At a practical level, learn to pace yourself. For two years I just put my head down, and I don’t think I juggled all the balls particularly well.

I also needed to realise that I couldn’t do this on my own. You compromise on yourself first, and with the benefit of hindsight, you need to take care of yourself. My husband was hugely supportive, and I found that even though my children were young, they learned that I needed my study time, and adapted.

You need not just family and cohort support, but also need to allow some pressure release to ‘come up for air’, and to have that built into your study schedule. Allow some time for yourself.

For me, I would also challenge myself on the negative self-doubt and would pat myself on the back for knowing myself, and knowing that I had the discipline to succeed. It would have been beneficial to have asked for help earlier and confessed my fears, when I thought, “I can’t get out of this now!

I wish I had done the EMBA earlier in my life! I would tell myself,  that this is not selfish, this is my “oxygen mask”. Embrace and enjoy this incredible experience for what it is, a magnificent gift that not many people get to have. Respect it, love it, but question yourself always:

What do you need to learn from this?
How does this change what you thought you knew?
What do you need to trigger for your learning to be a springboard for change?
What is the next challenge?

What happens next?
Then, you’re done, you’re finished… and it’s like a gigantic balloon has popped and left a giant hole in your life. I’m trying to find what will fill that hole.  Everyone says, “Are you happy it is over?”.  I don’t miss the assessments and loss of sleep.  But I miss the cohort, the shared learning, and challenges.

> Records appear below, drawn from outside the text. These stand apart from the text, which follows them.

-- pv_equiv track=rewrite | github.com/dmb225/algorithms | source/strings/reverse_alphanum.py | reverse_alpha
-- ===== SOURCE A (Python) =====
-- def reverse_alpha(str_in: str) -> str:
--     """
--     :param str_in: a str
--     :return: a str where str_in alpha characters are reversed
--     """
--     lst = [c for c in str_in]
--     i = 0
--     k = len(lst) - 1
--     while i < k:
--         if not lst[i].isalnum():
--             i += 1
--             continue
--         if not lst[k].isalnum():
--             k -= 1
--             continue
--         lst[i], lst[k] = lst[k], lst[i]
--         i += 1
--         k -= 1
--     return ''.join(lst)
-- ===== SOURCE B (Python) =====
-- def reverse_alpha(str_in: str) -> str:
--     rev = [c for c in str_in if c.isalnum()]
--     rev.reverse()
--     out = []
--     j = 0
--     for c in str_in:
--         if c.isalnum():
--             out.append(rev[j])
--             j += 1
--         else:
--             out.append(c)
--     return ''.join(out)
-- ===== Notes on version B (the rewrite author's own statement) =====
-- stated objective: simpler
-- what changed: Replaced the in-place two-pointer swap loop with a filter-reverse-refill: collect the alphanumeric chars, reverse that list, then rebuild the string in one forward pass taking non-alnum chars as-is and alnum slots from the reversed list.
import Mathlib
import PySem

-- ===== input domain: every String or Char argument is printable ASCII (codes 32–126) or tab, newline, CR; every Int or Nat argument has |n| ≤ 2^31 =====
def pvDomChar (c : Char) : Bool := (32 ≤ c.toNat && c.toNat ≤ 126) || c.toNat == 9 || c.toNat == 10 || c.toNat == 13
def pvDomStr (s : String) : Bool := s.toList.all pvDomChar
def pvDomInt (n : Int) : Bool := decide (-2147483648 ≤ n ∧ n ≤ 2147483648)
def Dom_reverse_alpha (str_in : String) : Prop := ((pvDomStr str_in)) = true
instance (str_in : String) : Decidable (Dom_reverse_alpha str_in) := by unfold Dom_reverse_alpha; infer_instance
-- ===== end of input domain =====

-- B replaces A's in-place two-pointer swap loop by a simpler filter-reverse-refill pass; return value only, same O(n).

-- ===== PORT A =====
-- A's while loop: i,k are always in range when read/written (0 ≤ i < k ≤ len-1);
-- k = len-1 in Nat coincides with Python's int k except for the empty string, where
-- the loop body never runs in either semantics (i < k fails both for k = -1 and k = 0).
def reverse_alpha_loop (l : List Char) (i k : Nat) : List Char :=
  if _h : i < k then
    if ¬ (PySem.Chars.isalnum l[i]!) then reverse_alpha_loop l (i+1) k
    else if ¬ (PySem.Chars.isalnum l[k]!) then reverse_alpha_loop l i (k-1)
    else reverse_alpha_loop ((l.set i l[k]!).set k l[i]!) (i+1) (k-1)
  else l
termination_by k - i
decreasing_by all_goals omega

def reverse_alpha (str_in : String) : String :=
  String.ofList (reverse_alpha_loop str_in.toList 0 (str_in.toList.length - 1))

-- ===== PORT B =====
-- forward pass: keep non-alnum chars, fill alnum slots from rs (rs never runs dry on real calls)
def reverse_alpha_fill : List Char → List Char → List Char
  | [], _ => []
  | c :: cs, rs =>
    if PySem.Chars.isalnum c then
      match rs with
      | r :: rs' => r :: reverse_alpha_fill cs rs'
      | [] => c :: reverse_alpha_fill cs []   -- unreachable: rs has exactly one char per alnum slot
    else c :: reverse_alpha_fill cs rs

def reverse_alpha_alt (str_in : String) : String :=
  String.ofList (reverse_alpha_fill str_in.toList ((str_in.toList.filter PySem.Chars.isalnum).reverse))

-- ===== PRECONDITION & SPEC =====
def Spec_reverse_alpha (str_in : String) (out : String) : Prop := out = reverse_alpha_alt str_in
instance (str_in : String) (out : String) : Decidable (Spec_reverse_alpha str_in out) := by unfold Spec_reverse_alpha; infer_instance

-- ===== CLAIM (what is proved, stated in full; the proofs are below) =====
def Claim_equal_reverse_alpha : Prop := ∀ (str_in : String), Dom_reverse_alpha str_in → Spec_reverse_alpha str_in (reverse_alpha str_in)

-- ===== LEMMAS AND PROOFS =====

lemma fill_append (xs ys rs ss : List Char)
    (h : rs.length = (xs.filter PySem.Chars.isalnum).length) :
    reverse_alpha_fill (xs ++ ys) (rs ++ ss)
      = reverse_alpha_fill xs rs ++ reverse_alpha_fill ys ss := by
  induction xs generalizing rs with
  | nil =>
    cases rs with
    | nil => simp [reverse_alpha_fill]
    | cons r rs' => simp [List.filter] at h
  | cons c cs ih =>
    by_cases hc : PySem.Chars.isalnum c
    · simp [List.filter, hc] at h
      cases rs with
      | nil => simp at h
      | cons r rs' =>
        simp at h
        simp [reverse_alpha_fill, hc, ih rs' h]
    · simp [List.filter, hc] at h
      simp [reverse_alpha_fill, hc, ih rs h]

lemma loop_eq (n : Nat) : ∀ (mid pre suf : List Char), mid.length = n →
    reverse_alpha_loop (pre ++ mid ++ suf) pre.length (pre.length + mid.length - 1)
      = pre ++ reverse_alpha_fill mid ((mid.filter PySem.Chars.isalnum).reverse) ++ suf := by
  induction n using Nat.strong_induction_on with
  | _ n ih =>
    intro mid pre suf hn
    match mid, hn with
    | [], _ =>
      rw [reverse_alpha_loop]
      simp [reverse_alpha_fill]
    | [c], _ =>
      have h1 : ¬ (pre.length < pre.length + ([c] : List Char).length - 1) := by simp
      rw [reverse_alpha_loop, dif_neg h1]
      by_cases hc : PySem.Chars.isalnum c <;>
        simp [reverse_alpha_fill, List.filter, hc]
    | c :: e :: rest', hn =>
      obtain ⟨ms, d, hmd⟩ := (List.eq_nil_or_concat (e :: rest')).resolve_left (List.cons_ne_nil _ _)
      rw [List.concat_eq_append] at hmd
      have hn2 : n = ms.length + 2 := by
        have h := congrArg List.length hmd
        simp at h
        have h2 : (c :: e :: rest').length = n := hn
        simp at h2
        omega
      rw [show (c :: e :: rest' : List Char) = c :: (ms ++ [d]) from by rw [hmd]]
      have hik : pre.length < pre.length + (c :: (ms ++ [d])).length - 1 := by
        simp only [List.length_cons, List.length_append, List.length_nil]; omega
      have hi : (pre ++ (c :: (ms ++ [d])) ++ suf)[pre.length]! = c := by
        rw [List.append_assoc]
        rw [getElem!_pos _ _ (by simp)]
        simp
      have hk : (pre ++ (c :: (ms ++ [d])) ++ suf)[pre.length + (c :: (ms ++ [d])).length - 1]! = d := by
        have hre : pre ++ (c :: (ms ++ [d])) ++ suf = (pre ++ c :: ms) ++ d :: suf := by simp
        have hkv : pre.length + (c :: (ms ++ [d])).length - 1 = (pre ++ c :: ms).length := by
          simp only [List.length_cons, List.length_append, List.length_nil]; omega
        rw [hre, hkv, getElem!_pos _ _ (by simp)]
        simp
      rw [reverse_alpha_loop, dif_pos hik, hi, hk]
      by_cases hc : PySem.Chars.isalnum c
      · by_cases hd : PySem.Chars.isalnum d
        · -- swap both
          simp only [hc, hd, not_true_eq_false, if_false]
          have hset : ((pre ++ (c :: (ms ++ [d])) ++ suf).set pre.length d).set
              (pre.length + (c :: (ms ++ [d])).length - 1) c
              = pre ++ (d :: (ms ++ [c])) ++ suf := by
            have h1 : (pre ++ (c :: (ms ++ [d])) ++ suf).set pre.length d
                = pre ++ (d :: (ms ++ [d])) ++ suf := by
              rw [List.append_assoc, List.set_append_right _ _ (le_refl _)]
              simp
            rw [h1]
            have hre : pre ++ (d :: (ms ++ [d])) ++ suf = (pre ++ d :: ms) ++ d :: suf := by simp
            have hkv : pre.length + (c :: (ms ++ [d])).length - 1 = (pre ++ d :: ms).length := by
              simp only [List.length_cons, List.length_append, List.length_nil]; omega
            rw [hre, hkv, List.set_append_right _ _ (le_refl _)]
            simp
          rw [hset]
          have harr : pre ++ (d :: (ms ++ [c])) ++ suf
              = (pre ++ [d]) ++ ms ++ ([c] ++ suf) := by simp
          have hIH := ih ms.length (by omega) ms (pre ++ [d]) ([c] ++ suf) rfl
          have hi' : pre.length + 1 = (pre ++ [d]).length := by simp
          have hk' : pre.length + (c :: (ms ++ [d])).length - 1 - 1
              = (pre ++ [d]).length + ms.length - 1 := by simp only [List.length_cons, List.length_append, List.length_nil]; omega
          rw [harr, hi', hk', hIH]
          -- now compute the fill side
          have hfilter : ((c :: (ms ++ [d])).filter PySem.Chars.isalnum).reverse
              = d :: ((ms.filter PySem.Chars.isalnum).reverse ++ [c]) := by
            simp [List.filter_append, List.filter, hc, hd]
          rw [hfilter]
          show (pre ++ [d]) ++ _ ++ ([c] ++ suf)
              = pre ++ reverse_alpha_fill (c :: (ms ++ [d])) (d :: ((ms.filter PySem.Chars.isalnum).reverse ++ [c])) ++ suf
          rw [show reverse_alpha_fill (c :: (ms ++ [d])) (d :: ((ms.filter PySem.Chars.isalnum).reverse ++ [c]))
              = d :: reverse_alpha_fill (ms ++ [d]) ((ms.filter PySem.Chars.isalnum).reverse ++ [c])
              from by simp [reverse_alpha_fill, hc]]
          rw [fill_append ms [d] _ [c] (by simp)]
          simp [reverse_alpha_fill, hd]
        · -- d not alnum: k -= 1
          simp only [hc, hd, not_true_eq_false, if_false]
          have harr : pre ++ (c :: (ms ++ [d])) ++ suf = pre ++ (c :: ms) ++ ([d] ++ suf) := by simp
          have hIH := ih (ms.length + 1) (by omega) (c :: ms) pre ([d] ++ suf) (by simp)
          have hk' : pre.length + (c :: (ms ++ [d])).length - 1 - 1
              = pre.length + (c :: ms).length - 1 := by simp only [List.length_cons, List.length_append, List.length_nil]; omega
          rw [harr, hk', hIH]
          have hfilter : ((c :: (ms ++ [d])).filter PySem.Chars.isalnum).reverse
              = ((c :: ms).filter PySem.Chars.isalnum).reverse := by
            simp [List.filter_append, List.filter, hd]
          rw [hfilter]
          rw [show (c :: (ms ++ [d])) = (c :: ms) ++ [d] from by simp]
          rw [show ((c :: ms).filter PySem.Chars.isalnum).reverse
              = ((c :: ms).filter PySem.Chars.isalnum).reverse ++ ([] : List Char) from by simp]
          rw [fill_append (c :: ms) [d] _ [] (by simp)]
          simp [reverse_alpha_fill, hd]
      · -- c not alnum: i += 1
        simp only [hc]
        have harr : pre ++ (c :: (ms ++ [d])) ++ suf = (pre ++ [c]) ++ (ms ++ [d]) ++ suf := by simp
        have hIH := ih (ms.length + 1) (by omega) (ms ++ [d]) (pre ++ [c]) suf (by simp)
        have hi' : pre.length + 1 = (pre ++ [c]).length := by simp
        have hk' : pre.length + (c :: (ms ++ [d])).length - 1
            = (pre ++ [c]).length + (ms ++ [d]).length - 1 := by simp only [List.length_cons, List.length_append, List.length_nil]; omega
        rw [harr, hi', hk', hIH]
        have hfilter : ((c :: (ms ++ [d])).filter PySem.Chars.isalnum).reverse
            = (((ms ++ [d]).filter PySem.Chars.isalnum)).reverse := by
          simp [List.filter, hc]
        rw [hfilter]
        simp [reverse_alpha_fill, hc]

-- ===== VERDICT (by name: the statement is the Claim_ definition above) =====
theorem reverse_alpha_spec : Claim_equal_reverse_alpha := by
  intro s _
  unfold Spec_reverse_alpha reverse_alpha reverse_alpha_alt
  have h := loop_eq s.toList.length s.toList [] [] rfl
  simpa using congrArg String.ofList h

My challenge now is around networking and going to events, like supporting a Fishburners startup, which has been fascinating and immensely enjoyable. It has been good to find networks and events like Women on Boards where there is potential to meet others with values that fit with what you have learned and want to achieve.

For people who think that they have reached their plateau
or that their life or career “is what it is”… it doesn’t have to be!

For all of the juggling and intellectual challenges, I didn’t breeze through it. I haven’t come out without my scars, but it was not as difficult as you think. It’s hard, but anything this worthwhile and valuable should be hard, but luckily it was also fun!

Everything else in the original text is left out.